“Who is your biggest hero?” asked Mark as the captain paused.
The old man smiled humorously before he answered.
“Wal’, my biggest hero,” he said, “is the littlest hero on record as a sea-fighter, I guess. Like Napoleon Bonaparte, his bigness was not in his body but in his mind. And that’s Paul Jones of the Bonhomme Richard.”
As the captain pronounced the name of his hero, he struck his worn book a resounding slap, and his jaws clicked in emphasis of his statement.
“Can’t you tell us something about him?” asked Chester, fascinated by the old captain’s earnestness.
“That’s the ticket—–I mean, please do,” endorsed Billy heartily.
“No, I can’t do that,” was the deliberate reply, as the captain rose to relieve Dave at the tiller, “but you can all borry the book and read the historian’s account of the battle between the Serapis and the Bonhomme Richard. I git so excited when I read that, I hey ter go put my head in a pail o’ water to cool it off! Fact! You know that’s whar the cap’n of the Serapis calls out: ’Hev ye struck?’ And John Paul Jones shouts back: ’Struck! I am just beginnin’ ter fight!’”
As Captain Vinton straightened his rounded shoulders and delivered this emphatic quotation, he shook his fist at an imaginary enemy and then brought it down hard on the railing. Then he grinned sheepishly.
“You see how ’tis,” he said, laughing at himself as he moved away. “Guess I’ll hev ter stop talkin’ or go fer that pail o’ water!”
The boys, left to themselves, discussed the theme that the captain’s words had suggested, and were rather ashamed to see how vague their knowledge of the famous battle was. So, at Alec’s suggestion, Norton agreed to read the account of the fight as given in the captain’s book; and grouped about Hugh’s hammock, the boys listened eagerly.
“That makes our experiences on picket duty seem tame in comparison,” said Alec, commenting on the story when Norton had closed the book.

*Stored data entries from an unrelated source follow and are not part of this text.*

-- pv_equiv track=rewrite | github.com/rekiemzi350-alt/Linguistic_Topology | compare_ancient.py | get_sumerian_len
-- ===== SOURCE A (Python) =====
-- def get_sumerian_len(n):
--     # Sumerian (Base 60, but we trace 0-100 using standard notation)
--     # 1: dis, 2: min, 3: es, 4: limmu, 5: ia, 6: as, 7: imin, 8: ussu, 9: ilimmu, 10: u
--     # 20: nis, 30: usu, 40: nimin, 50: ninnu, 60: gis
--
--     if n == 0: return 0 # Concept didn't exist in same way, return 0 length (stop)
--
--     units = ["", "dis", "min", "es", "limmu", "ia", "as", "imin", "ussu", "ilimmu"]
--     tens = ["", "u", "nis", "usu", "nimin", "ninnu", "gis", "gis-u", "gis-nis", "gis-usu"] # 10, 20... 90 (approx)
--
--     if n < 10: return len(units[n])
--
--     if n < 60:
--         t = n // 10
--         u = n % 10
--         base = tens[t]
--         if u == 0: return len(base)
--         return len(base + units[u]) # e.g. u-dis
--
--     if n >= 60:
--         # 60 is 'gis'
--         # 61 is 'gis dis'
--         # 70 is 'gis u'
--         val = n - 60
--         base = "gis"
--         if val == 0: return len(base)
--         # recursive simple
--         return len(base) + get_sumerian_len(val)
-- ===== SOURCE B (Python) =====
-- # Closed form: 3 per 60-step plus a precomputed length table for the residue 0..59.
-- _LEN = (0, 3, 3, 2, 5, 2, 2, 4, 4, 6, 1, 4, 4, 3, 6, 3, 3, 5, 5, 7,
--         3, 6, 6, 5, 8, 5, 5, 7, 7, 9, 3, 6, 6, 5, 8, 5, 5, 7, 7, 9,
--         5, 8, 8, 7, 10, 7, 7, 9, 9, 11, 5, 8, 8, 7, 10, 7, 7, 9, 9, 11)
--
-- def get_sumerian_len(n):
--     q, r = divmod(n, 60)
--     return 3 * q + _LEN[r]
-- ===== Notes on version B (the rewrite author's own statement) =====
-- stated objective: faster
-- what changed: Replaces A's per-60 recursion and string building with a closed form 3*(n//60) plus a precomputed 60-entry length table for n%60.
-- outside the precondition, e.g. on get_sumerian_len(-3): A returns 4, B returns 6; on get_sumerian_len(-11): A raises IndexError, B returns 8
import Mathlib
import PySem

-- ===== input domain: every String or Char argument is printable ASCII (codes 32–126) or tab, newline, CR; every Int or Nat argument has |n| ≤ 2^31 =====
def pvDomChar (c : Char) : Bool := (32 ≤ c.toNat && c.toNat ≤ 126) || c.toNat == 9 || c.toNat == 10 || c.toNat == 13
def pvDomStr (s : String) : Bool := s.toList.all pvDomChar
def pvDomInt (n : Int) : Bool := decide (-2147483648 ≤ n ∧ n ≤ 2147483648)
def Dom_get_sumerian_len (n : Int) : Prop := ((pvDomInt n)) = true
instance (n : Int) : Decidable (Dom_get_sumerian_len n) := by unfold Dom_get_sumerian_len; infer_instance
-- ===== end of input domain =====

-- ===== PORT A =====
-- B is the closed form 3*(n//60) + table[n%60]; A recurses in steps of 60.
def pvUnits : List String := ["", "dis", "min", "es", "limmu", "ia", "as", "imin", "ussu", "ilimmu"]
def pvTens : List String := ["", "u", "nis", "usu", "nimin", "ninnu", "gis", "gis-u", "gis-nis", "gis-usu"]

def get_sumerian_len (n : Int) : Int :=
  if n = 0 then 0
  else if n < 10 then
    PySem.Str.len (((PySem.List.pyGet? pvUnits n).getD ""))
  else if n < 60 then
    let t := PySem.Int.floordiv n 10
    let u := PySem.Int.mod n 10
    let base := (PySem.List.pyGet? pvTens t).getD ""
    if u = 0 then PySem.Str.len base
    else PySem.Str.len (base ++ (PySem.List.pyGet? pvUnits u).getD "")
  else -- n ≥ 60 here (Python's final `if n >= 60` branch)
    let val := n - 60
    if val = 0 then PySem.Str.len "gis"
    else PySem.Str.len "gis" + get_sumerian_len val
termination_by n.toNat
decreasing_by
  simp_wf
  omega

-- ===== PORT B =====
def pvLenTable : List Int :=
  [0, 3, 3, 2, 5, 2, 2, 4, 4, 6, 1, 4, 4, 3, 6, 3, 3, 5, 5, 7,
   3, 6, 6, 5, 8, 5, 5, 7, 7, 9, 3, 6, 6, 5, 8, 5, 5, 7, 7, 9,
   5, 8, 8, 7, 10, 7, 7, 9, 9, 11, 5, 8, 8, 7, 10, 7, 7, 9, 9, 11]

def get_sumerian_len_alt (n : Int) : Int :=
  let q := PySem.Int.floordiv n 60
  let r := PySem.Int.mod n 60
  3 * q + (PySem.List.pyGet? pvLenTable r).getD 0

-- ===== PRECONDITION & SPEC =====
-- Pre_ restricts to the natural domain n ≥ 0: on negative n the numeral length is
-- undefined and A's values there (n in -10..-1) are Python negative-index wraparound
-- artefacts (A raises IndexError for n ≤ -11).
def Pre_get_sumerian_len (n : Int) : Prop := 0 ≤ n
instance (n : Int) : Decidable (Pre_get_sumerian_len n) := by unfold Pre_get_sumerian_len; infer_instance
def pvWitness_get_sumerian_len : Int := 61

def Spec_get_sumerian_len (n : Int) (out : Int) : Prop := out = get_sumerian_len_alt n
instance (n : Int) (out : Int) : Decidable (Spec_get_sumerian_len n out) := by unfold Spec_get_sumerian_len; infer_instance

-- ===== CLAIM (what is proved, stated in full; the proofs are below) =====
def Claim_equal_get_sumerian_len : Prop := ∀ (n : Int), Dom_get_sumerian_len n → Pre_get_sumerian_len n → Spec_get_sumerian_len n (get_sumerian_len n)

-- ===== LEMMAS AND PROOFS =====

-- B satisfies the step-of-60 recurrence.
lemma alt_step (n : Int) (_h : 60 ≤ n) :
    get_sumerian_len_alt n = 3 + get_sumerian_len_alt (n - 60) := by
  have h60 : (0:Int) < 60 := by norm_num
  unfold get_sumerian_len_alt
  rw [PySem.Int.floordiv_eq_ediv_of_pos h60, PySem.Int.floordiv_eq_ediv_of_pos h60,
      PySem.Int.mod_eq_emod_of_pos h60, PySem.Int.mod_eq_emod_of_pos h60]
  have hq : n / 60 = (n - 60) / 60 + 1 := by omega
  have hr : n % 60 = (n - 60) % 60 := by omega
  rw [hq, hr]
  ring

-- Base case: on 0 ≤ n < 60 the two ports agree (finite check).
lemma base_case (n : Int) (h0 : 0 ≤ n) (h60 : n < 60) :
    get_sumerian_len n = get_sumerian_len_alt n := by
  interval_cases n <;> (rw [get_sumerian_len.eq_def]; decide)

lemma agree (n : Int) (h0 : 0 ≤ n) : get_sumerian_len n = get_sumerian_len_alt n := by
  by_cases h : n < 60
  · exact base_case n h0 h
  · push Not at h
    have ih : get_sumerian_len (n - 60) = get_sumerian_len_alt (n - 60) :=
      agree (n - 60) (by omega)
    rw [alt_step n h, get_sumerian_len.eq_def]
    have h1 : ¬ n = 0 := by omega
    have h2 : ¬ n < 10 := by omega
    have h3 : ¬ n < 60 := by omega
    simp only [h1, h2, h3, if_false]
    by_cases hv : n - 60 = 0
    · rw [if_pos hv, hv]
      decide
    · rw [if_neg hv, ih]
      have h3 : PySem.Str.len "gis" = 3 := by decide
      rw [h3]
termination_by n.toNat
decreasing_by
  simp_wf
  omega

-- ===== VERDICT (by name: the statement is the Claim_ definition above) =====
theorem get_sumerian_len_spec : Claim_equal_get_sumerian_len := by
  intro n _ hpre
  exact agree n hpre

“We were not all on the firing line,” replied the young man, smiling. “I’ll venture to say that Hugh did not find his share at all tame.”

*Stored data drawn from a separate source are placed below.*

def calculate_split (sequence_a : String) (sequence_b : String) (comparison_sequence : String) : Int :=
  let la := sequence_a.toList
  let lb := sequence_b.toList
  let lc := comparison_sequence.toList
  match pvGseStart la 0, pvGseEnd la la.length, pvGseStart lb 0, pvGseEnd lb lb.length with
  | some sa, some ea, some sb, some eb =>
      let ovS := max sa sb
      let ovE := min ea eb
      if (ovE : Int) - (ovS : Int) < 0 then 0  -- Python raises here (slicing None); excluded by Pre_
      else
        let aOv := PySem.List.slice la (some (ovS : Int)) (some ((ovE : Int) + 1))
        let bOv := PySem.List.slice lb (some (ovS : Int)) (some ((ovE : Int) + 1))
        let cOv := PySem.List.slice lc (some (ovS : Int)) (some ((ovE : Int) + 1))
        let base := pvBaseLoop cOv bOv 0 0
        let st := pvMainLoop bOv cOv aOv 0 (base, base, 0)
        st.2.2 + (ovS : Int)
  | _, _, _, _ => 0  -- Python raises here (max/min over None); excluded by Pre_

-- ===== PORT B =====
-- _bounds: positions = [i for i, ch in enumerate(sequence) if ch != '-']
def pvPositions (s : List Char) : List Int :=
  ((PySem.List.enumerate s).filter (fun p => p.2 != '-')).map Prod.fst

-- positions[0], positions[-1]; Python raises IndexError on the empty list (none here; excluded by Pre_)
def pvBoundsB (s : List Char) : Option (Int × Int) :=
  (pvPositions s).head?.bind fun f => (pvPositions s).getLast?.map fun l => (f, l)

-- suffix table of Source B built from the right: suffix[i] = suffix[i+1] + (b[i] == c[i])
def pvMkSuffix : List (Char × Char) → List Int
  | [] => [0]
  | p :: rest =>
      let t := pvMkSuffix rest
      ((if p.1 == p.2 then 1 else 0) + t.headI) :: t

-- second loop of Source B: prefix scan over zip(a, c), consuming the suffix table
def pvScan : List (Char × Char) → List Int → Int → Int → Int → Nat → Int
  | [], _, _, _, bestPos, _ => bestPos
  | p :: rest, suf, pre, best, bestPos, i =>
      let pre' := pre + (if p.1 == p.2 then 1 else 0)
      let score := pre' + suf.headI
      if score ≥ best then pvScan rest suf.tail pre' score (i : Int) (i + 1)
      else pvScan rest suf.tail pre' best bestPos (i + 1)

Hugh smiled and nodded ruefully as his mind flew back to his dangerous situation as a captive of the desperate filibusters, and he felt that he could understand a little of what it meant to be in the thick of the fight.

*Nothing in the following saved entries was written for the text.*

-- pv_equiv track=rewrite | github.com/DMTF/Redfish-Tools | doc-generator/doc_formatter/doc_formatter.py | truncate_version
-- ===== SOURCE A (Python) =====
-- def truncate_version(version_string, num_parts, with_prejudice=False):
--     """Truncate the version string to at least the specified number of parts.
--
--     Maintains additional part(s) if non-zero, unless with_prejudice is True
--     """
--
--     parts = version_string.split('.')
--     keep = []
--     for part in parts:
--         if len(keep) < num_parts:
--             keep.append(part)
--         elif part != '0' and not with_prejudice:
--             keep.append(part)
--         else:
--             break
--
--     return '.'.join(keep)
-- ===== SOURCE B (Python) =====
-- def truncate_version(version_string, num_parts, with_prejudice=False):
--     """Truncate the version string to at least num_parts parts, keeping
--     extra non-zero parts unless with_prejudice: computed by slicing at a
--     cut index instead of appending part by part."""
--     parts = version_string.split('.')
--     n = min(max(num_parts, 0), len(parts))
--     tail = parts[n:]
--     extra = 0 if with_prejudice else (tail.index('0') if '0' in tail else len(tail))
--     return '.'.join(parts[:n + extra])
-- ===== Notes on version B (the rewrite author's own statement) =====
-- stated objective: simpler
-- what changed: Replaces the part-by-part counting loop with slicing: the first num_parts parts are a fixed prefix, the extra count is found with tail.index('0') (or the whole tail), and one join of parts[:n+extra] produces the result.
import Mathlib
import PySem

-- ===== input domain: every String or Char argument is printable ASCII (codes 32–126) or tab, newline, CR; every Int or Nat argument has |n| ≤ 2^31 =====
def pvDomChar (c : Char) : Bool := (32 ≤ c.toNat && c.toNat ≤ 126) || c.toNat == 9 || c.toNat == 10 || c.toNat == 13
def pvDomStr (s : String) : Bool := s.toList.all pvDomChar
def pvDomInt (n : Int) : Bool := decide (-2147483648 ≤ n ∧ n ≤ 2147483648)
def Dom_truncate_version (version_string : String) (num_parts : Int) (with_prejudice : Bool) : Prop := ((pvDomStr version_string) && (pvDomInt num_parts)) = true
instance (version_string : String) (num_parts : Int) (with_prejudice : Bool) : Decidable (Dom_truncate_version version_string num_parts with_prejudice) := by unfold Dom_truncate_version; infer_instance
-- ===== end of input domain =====

-- B replaces A's element-by-element counting loop by a cut index computed with slicing and list.index ('simpler'); same return value everywhere.

-- ===== PORT A =====
-- A's for-loop over parts with the growing 'keep' accumulator and a break
def truncateLoopA (num_parts : Int) (with_prejudice : Bool) : List String → List String → List String
  | keep, [] => keep
  | keep, part :: rest =>
    if (keep.length : Int) < num_parts then
      truncateLoopA num_parts with_prejudice (keep ++ [part]) rest
    else if part ≠ "0" ∧ with_prejudice = false then
      truncateLoopA num_parts with_prejudice (keep ++ [part]) rest
    else
      keep

def truncate_version (version_string : String) (num_parts : Int) (with_prejudice : Bool) : String :=
  let parts := (PySem.Str.split? version_string ".").getD []
  let keep := truncateLoopA num_parts with_prejudice [] parts
  PySem.Str.join "." keep

-- ===== PORT B =====
def truncate_version_alt (version_string : String) (num_parts : Int) (with_prejudice : Bool) : String :=
  let parts := (PySem.Str.split? version_string ".").getD []
  let n : Int := min (max num_parts 0) (parts.length : Int)
  let tail := PySem.List.slice parts (some n) none
  let extra : Int :=
    if with_prejudice then 0
    else match PySem.List.index? tail "0" with
      | some i => (i : Int)
      | none => (tail.length : Int)
  PySem.Str.join "." (PySem.List.slice parts none (some (n + extra)))

-- ===== PRECONDITION & SPEC =====
def Spec_truncate_version (version_string : String) (num_parts : Int) (with_prejudice : Bool) (out : String) : Prop := out = truncate_version_alt version_string num_parts with_prejudice
instance (version_string : String) (num_parts : Int) (with_prejudice : Bool) (out : String) : Decidable (Spec_truncate_version version_string num_parts with_prejudice out) := by unfold Spec_truncate_version; infer_instance

-- ===== CLAIM (what is proved, stated in full; the proofs are below) =====
def Claim_equal_truncate_version : Prop := ∀ (version_string : String) (num_parts : Int) (with_prejudice : Bool), Dom_truncate_version version_string num_parts with_prejudice → Spec_truncate_version version_string num_parts with_prejudice (truncate_version version_string num_parts with_prejudice)

-- ===== LEMMAS AND PROOFS =====

-- canonical value both sides reach: first m parts, then (unless with_prejudice) the non-'0' run
def truncCanon (l : List String) (m : Nat) (wp : Bool) : List String :=
  l.take m ++ (if wp then [] else (l.drop m).takeWhile (· ≠ "0"))

lemma loopA_keep (wp : Bool) :
    ∀ (l : List String) (np : Int) (keep : List String),
      truncateLoopA np wp keep l = keep ++ truncCanon l (max (np - keep.length) 0).toNat wp := by
  intro l
  induction l with
  | nil => intro np keep; simp [truncateLoopA, truncCanon]
  | cons p rest ih =>
    intro np keep
    by_cases h : (keep.length : Int) < np
    · have hM : (max (np - keep.length) 0).toNat = (max (np - (keep.length + 1)) 0).toNat + 1 := by omega
      rw [truncateLoopA, if_pos h, ih]
      simp only [List.length_append, List.length_cons, List.length_nil, Nat.cast_add, Nat.cast_one]
      rw [hM]
      simp [truncCanon, List.take_succ_cons]
    · have hM : (max (np - keep.length) 0).toNat = 0 := by omega
      rw [truncateLoopA, if_neg h, hM]
      by_cases h2 : p ≠ "0" ∧ wp = false
      · rw [if_pos h2, ih]
        have hM2 : (max (np - ((keep ++ [p]).length : Int)) 0).toNat = 0 := by
          simp only [List.length_append, List.length_cons, List.length_nil]; omega
        rw [hM2]
        simp [truncCanon, h2.2, h2.1]
      · rw [if_neg h2]
        rcases Bool.eq_false_or_eq_true wp with hw | hw
        · simp [truncCanon, hw]
        · have hp : p = "0" := by
            by_contra hp; exact h2 ⟨hp, hw⟩
          simp [truncCanon, hw, hp]

lemma index?_take_eq_takeWhile (l : List String) :
    (match PySem.List.index? l "0" with
      | some i => l.take i
      | none => l) = l.takeWhile (· ≠ "0") := by
  induction l with
  | nil => simp [PySem.List.index?]
  | cons p rest ih =>
    by_cases hp : p = "0"
    · subst hp
      rw [PySem.List.index?_cons_self]
      simp
    · rw [PySem.List.index?_cons_of_ne rest hp]
      rw [PySem.List.index?_eq_idxOf?] at ih ⊢
      cases hix : List.idxOf? "0" rest with
      | none => simp [hix] at ih ⊢; simp [hp, ← ih]
      | some i =>
        simp [hix] at ih ⊢
        rw [List.takeWhile_cons]
        simp [hp, ih]

lemma take_minl {α : Type} (l : List α) (M : Nat) : l.take M = l.take (min M l.length) := by simp

lemma drop_minl {α : Type} (l : List α) (M : Nat) : l.drop M = l.drop (min M l.length) := by
  rcases le_total M l.length with h | h
  · simp [Nat.min_eq_left h]
  · simp [Nat.min_eq_right h, List.drop_of_length_le h]

lemma lists_eq (np : Int) (wp : Bool) (l : List String) :
    truncateLoopA np wp [] l =
      PySem.List.slice l none (some (min (max np 0) (l.length : Int) +
        (if wp then 0 else
          match PySem.List.index? (PySem.List.slice l (some (min (max np 0) (l.length : Int))) none) "0" with
          | some i => (i : Int)
          | none => ((PySem.List.slice l (some (min (max np 0) (l.length : Int))) none).length : Int)))) := by
  have hn0 : (0:Int) ≤ min (max np 0) (l.length : Int) :=
    le_min (le_max_right _ _) (Int.natCast_nonneg _)
  have hnN : (min (max np 0) (l.length : Int)).toNat = min (max np 0).toNat l.length := by omega
  rw [PySem.List.slice_from _ hn0, hnN]
  rw [loopA_keep, List.nil_append]
  have hcanon : truncCanon l (max (np - ↑(List.length ([] : List String))) 0).toNat wp
      = truncCanon l (min (max np 0).toNat l.length) wp := by
    have hM : (max (np - ↑(List.length ([] : List String))) 0).toNat = (max np 0).toNat := by
      simp
    rw [hM]
    unfold truncCanon
    rw [take_minl l (max np 0).toNat, drop_minl l (max np 0).toNat]
  rw [hcanon]
  set nN := min (max np 0).toNat l.length with hdefn
  have hextra0 : (0:Int) ≤ (if wp then 0 else
      match PySem.List.index? (l.drop nN) "0" with
      | some i => (i : Int)
      | none => ((l.drop nN).length : Int)) := by
    split_ifs
    · exact le_refl 0
    · cases PySem.List.index? (l.drop nN) "0" <;> simp
  rw [PySem.List.slice_to _ (by exact add_nonneg hn0 hextra0)]
  have htoNat : (min (max np 0) (l.length : Int) +
      (if wp then 0 else
        match PySem.List.index? (l.drop nN) "0" with
        | some i => (i : Int)
        | none => ((l.drop nN).length : Int))).toNat
      = nN + (if wp then 0 else
        match PySem.List.index? (l.drop nN) "0" with
        | some i => (i : Int)
        | none => ((l.drop nN).length : Int)).toNat := by omega
  rw [htoNat, List.take_add]
  unfold truncCanon
  congr 1
  rcases Bool.eq_false_or_eq_true wp with hw | hw <;> rw [hw]
  · simp
  · have this := index?_take_eq_takeWhile (l.drop nN)
    cases hix : PySem.List.index? (l.drop nN) "0" with
    | none =>
      rw [hix] at this
      simp only [Bool.false_eq_true, if_false, Int.toNat_natCast]
      rw [← this]; simp
    | some i =>
      rw [hix] at this
      simp only [Bool.false_eq_true, if_false, Int.toNat_natCast]
      exact this.symm

-- ===== VERDICT (by name: the statement is the Claim_ definition above) =====
theorem truncate_version_spec : Claim_equal_truncate_version := by
  intro version_string np wp _
  unfold Spec_truncate_version truncate_version truncate_version_alt
  exact congrArg (PySem.Str.join ".") (lists_eq np wp _)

“Me, too,” exclaimed Billy, shuddering at a sudden recollection. “I haven’t told you fellows that I came near having my ear shot off, that time the other night when I was separated from the rest of you for a while. Excuse me from anything nearer real battle fire than that!”
Just at that moment, a soft, regular thump-thump-thump from the deck behind Hugh’s hammock made all the boys turn quickly.
There stood Dave, skillfully flinging gayly colored hoops over a post at some distance from him.